Research and Development Projects Adopted in FY2015

Development of siRNA conjugates with tissue-specific delivery functions

Project Leader:Ueno Yoshihito

Professor, Graduate School of Applied Biological Sciences, Gifu University

Ueno Yoshihito

Small interfering RNAs (siRNAs) have considerable potential as therapeutic drugs for intractable diseases such as cancer because they can be rationally designed and synthesized if the sequences of disease-causing genes are known. However, several barriers exist in the therapeutic application of siRNAs. Unmodified siRNA is easily degraded by nucleases existing either inside or outside cells, does not readily cross membranes to enter cells, and can stimulate the innate immune system. Development of an effective drug delivery system (DDS) to deliver siRNAs to the target tissues is also one of the critical issues in therapeutic application of siRNAs.
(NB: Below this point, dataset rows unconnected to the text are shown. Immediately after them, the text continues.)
-- ---------- the slot array ----------

theorem getElem?_setAll (cap : String) (idxs : List Int) (hpos : ∀ i ∈ idxs, 0 ≤ i)
    (slots : List (Option String)) (j : Nat) :
    (backronym_setAll cap idxs slots)[j]?
    = if (j : Int) ∈ idxs ∧ j < slots.length then some (some cap) else slots[j]? := by
  induction idxs generalizing slots with
  | nil => simp [backronym_setAll]
  | cons i rest ih =>
    have h0 : 0 ≤ i := hpos i (by simp)
    have hrest : ∀ x ∈ rest, 0 ≤ x := fun x hx => hpos x (by simp [hx])
    have hstep : backronym_setAll cap (i :: rest) slots
        = backronym_setAll cap rest (slots.set i.toNat (some cap)) := rfl
    rw [hstep, ih hrest]
    by_cases hjr : (j : Int) ∈ rest
    · by_cases hjl : j < slots.length
      · simp [hjr, hjl]
      · have h1 : ¬ ((j : Int) ∈ rest ∧ j < (slots.set i.toNat (some cap)).length) := by
          simp [hjl]
        have h2 : ¬ ((j : Int) ∈ i :: rest ∧ j < slots.length) := by simp [hjl]
        rw [if_neg h1, if_neg h2]
        have hlen : slots.length ≤ j := by omega
        rw [List.getElem?_eq_none (by simpa using hlen), List.getElem?_eq_none hlen]
    · have h1 : ¬ ((j : Int) ∈ rest ∧ j < (slots.set i.toNat (some cap)).length) := by
        simp [hjr]
      rw [if_neg h1]
      by_cases hji : (j : Int) = i
      · have hnat : i.toNat = j := by omega
        by_cases hjl : j < slots.length
        · have h2 : (j : Int) ∈ i :: rest ∧ j < slots.length := ⟨by simp [hji], hjl⟩
          rw [if_pos h2, ← hnat]
          rw [List.getElem?_set_self (by omega)]
        · have h2 : ¬ ((j : Int) ∈ i :: rest ∧ j < slots.length) := by simp [hjl]
          rw [if_neg h2]
          have hlen : slots.length ≤ j := by omega
          rw [List.getElem?_eq_none (by simpa using hlen), List.getElem?_eq_none hlen]
      · have h2 : ¬ ((j : Int) ∈ i :: rest ∧ j < slots.length) := by
          simp only [List.mem_cons, not_and]
          intro hm _
          rcases hm with h | h
          · exact hji h
          · exact hjr h
        rw [if_neg h2]
        have hnat : i.toNat ≠ j := by omega
        rw [List.getElem?_set_ne hnat]

theorem mem_pos_iff (U : List Char) (c : Char) (j : Nat) (hj : j < U.length) :
    ((j : Int) ∈ backronym_pos U c) ↔ U[j] = c := by
  unfold backronym_pos
  simp only [List.mem_map, List.mem_filter, PySem.List.mem_enumerate_iff]
  constructor
  · rintro ⟨p, ⟨⟨k, hk, rfl⟩, hbeq⟩, hfst⟩
    simp only at hbeq hfst
    have : k = j := by omega
    subst this
    simpa using hbeq
  · intro h
    exact ⟨((j : Int), U[j]), ⟨⟨j, hj, by simp⟩, by simpa using h⟩, rfl⟩

theorem pos_nonneg (U : List Char) (c : Char) : ∀ i ∈ backronym_pos U c, 0 ≤ i := by
  intro i hi
  unfold backronym_pos at hi
  simp only [List.mem_map, List.mem_filter, PySem.List.mem_enumerate_iff] at hi
  obtain ⟨p, ⟨⟨k, hk, rfl⟩, _⟩, hfst⟩ := hi
  simp only at hfst
  omega

theorem setAll_pos (U : List Char) (init : Char) (cap : String) (g : Char → Option String) :
    backronym_setAll cap (backronym_pos U init) (U.map g)
    = U.map (fun c => if c = init then some cap else g c) := by
  apply List.ext_getElem?
  intro j
  rw [getElem?_setAll cap _ (pos_nonneg U init) _ j]
  by_cases hj : j < U.length
  · have hmem := mem_pos_iff U init j hj
    have hg1 : (U.map g)[j]? = some (g U[j]) := by
      simp [List.getElem?_map, List.getElem?_eq_getElem hj]
    have hg2 : (U.map (fun c => if c = init then some cap else g c))[j]?
        = some (if U[j] = init then some cap else g U[j]) := by
      simp [List.getElem?_map, List.getElem?_eq_getElem hj]
    by_cases hUj : U[j] = init
    · rw [if_pos ⟨hmem.mpr hUj, by simpa using hj⟩, hg2, if_pos hUj]
    · rw [if_neg (fun hc => hUj (hmem.mp hc.1)), hg1, hg2, if_neg hUj]
  · have hlen : U.length ≤ j := by omega
    rw [if_neg (fun hc => hj (by simpa using hc.2))]
    rw [List.getElem?_eq_none (by simpa using hlen), List.getElem?_eq_none (by simpa using hlen)]
-- pv_equiv track=rewrite | github.com/dino3111/aulasFP | teste fp apf/APF - Recurso/exercicio3 APF.py | stockholders
-- ===== SOURCE A (Python) =====
-- def stockholders(portfolios):
--     dic = {}
--     for nome, carteira in portfolios.items():
--         for empresa, montante in carteira.items():
--             if empresa not in dic:
--                 dic[empresa] = set()
--                 dic[empresa].add(nome)
--             dic[empresa].add(nome)
--     return dic
-- ===== SOURCE B (Python) =====
-- def stockholders(portfolios):
--     # invert the grouping: first collect every company (first-occurrence order),
--     # then gather each company's holders by scanning the portfolios once per company
--     companies = list(dict.fromkeys(e for c in portfolios.values() for e in c))
--     return {e: {n for n, c in portfolios.items() if e in c} for e in companies}
-- ===== Notes on version B (the rewrite author's own statement) =====
-- stated objective: alternative
-- what changed: Inverts the single accumulating pass into two steps: first compute the ordered set of all companies, then build the result with one per-company scan of the portfolios gathering its holders.
import Mathlib
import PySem

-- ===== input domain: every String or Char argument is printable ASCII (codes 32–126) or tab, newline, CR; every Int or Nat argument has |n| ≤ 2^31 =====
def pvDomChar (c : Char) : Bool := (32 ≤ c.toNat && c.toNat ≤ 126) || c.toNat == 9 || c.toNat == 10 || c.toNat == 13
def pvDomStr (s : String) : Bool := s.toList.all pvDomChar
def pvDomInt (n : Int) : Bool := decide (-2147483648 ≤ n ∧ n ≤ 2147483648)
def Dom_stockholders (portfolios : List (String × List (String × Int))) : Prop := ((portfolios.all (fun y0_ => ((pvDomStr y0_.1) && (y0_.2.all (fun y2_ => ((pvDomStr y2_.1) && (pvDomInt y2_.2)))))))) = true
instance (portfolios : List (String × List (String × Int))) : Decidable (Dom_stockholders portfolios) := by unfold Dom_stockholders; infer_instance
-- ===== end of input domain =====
In this project, to overcome the above problems, we will create chemically modified siRNAs that are resistant to nucleases. Furthermore, to impart DDS functions to these siRNAs, we will create siRNA conjugates with tissue-specific delivery functions by covalently conjugating the siRNAs with ligands for receptors overexpressed on cancer cell surfaces.

Human RecQL1 DNA helicase (RecQL1) participates in DNA repair and recombination pathways during cell cycle replication and is highly up-regulated in rapidly growing cells, including various cancers and transformed cells. Furuich and co-workers in GeneCare Research Institute Co., Ltd. found that the silencing of the RecQL1 expression by RecQL1-siRNA induces mitotic catastrophe and mitotic cell death but does not affect the growth of normal cells. In this project, we will carry out the study using RecQL1-siRNA as the lead siRNA drug candidate.

In addition, behavior and localization of the siRNA conjugates in the living systems will be analyzed by positron emission tomography (PET) using siRNAs labeled with 11C by the rapid C-[11C]methylation reactions in the National Center for Geriatrics and Gerontology (NCGG).

<Figure1>Project organization diagram

This project will be carried out by a representative research institution (Gifu University) and two other research institutes (GeneCare Research Institute Co., Ltd and National Center for Geriatrics and Gerontology).

<Figure2>Summary of this project

In this project, we aim to create nuclease-resistant siRNAs with DDS functions by conjugating ligands for receptors overexpressed on cancer cell surfaces as pilot molecules.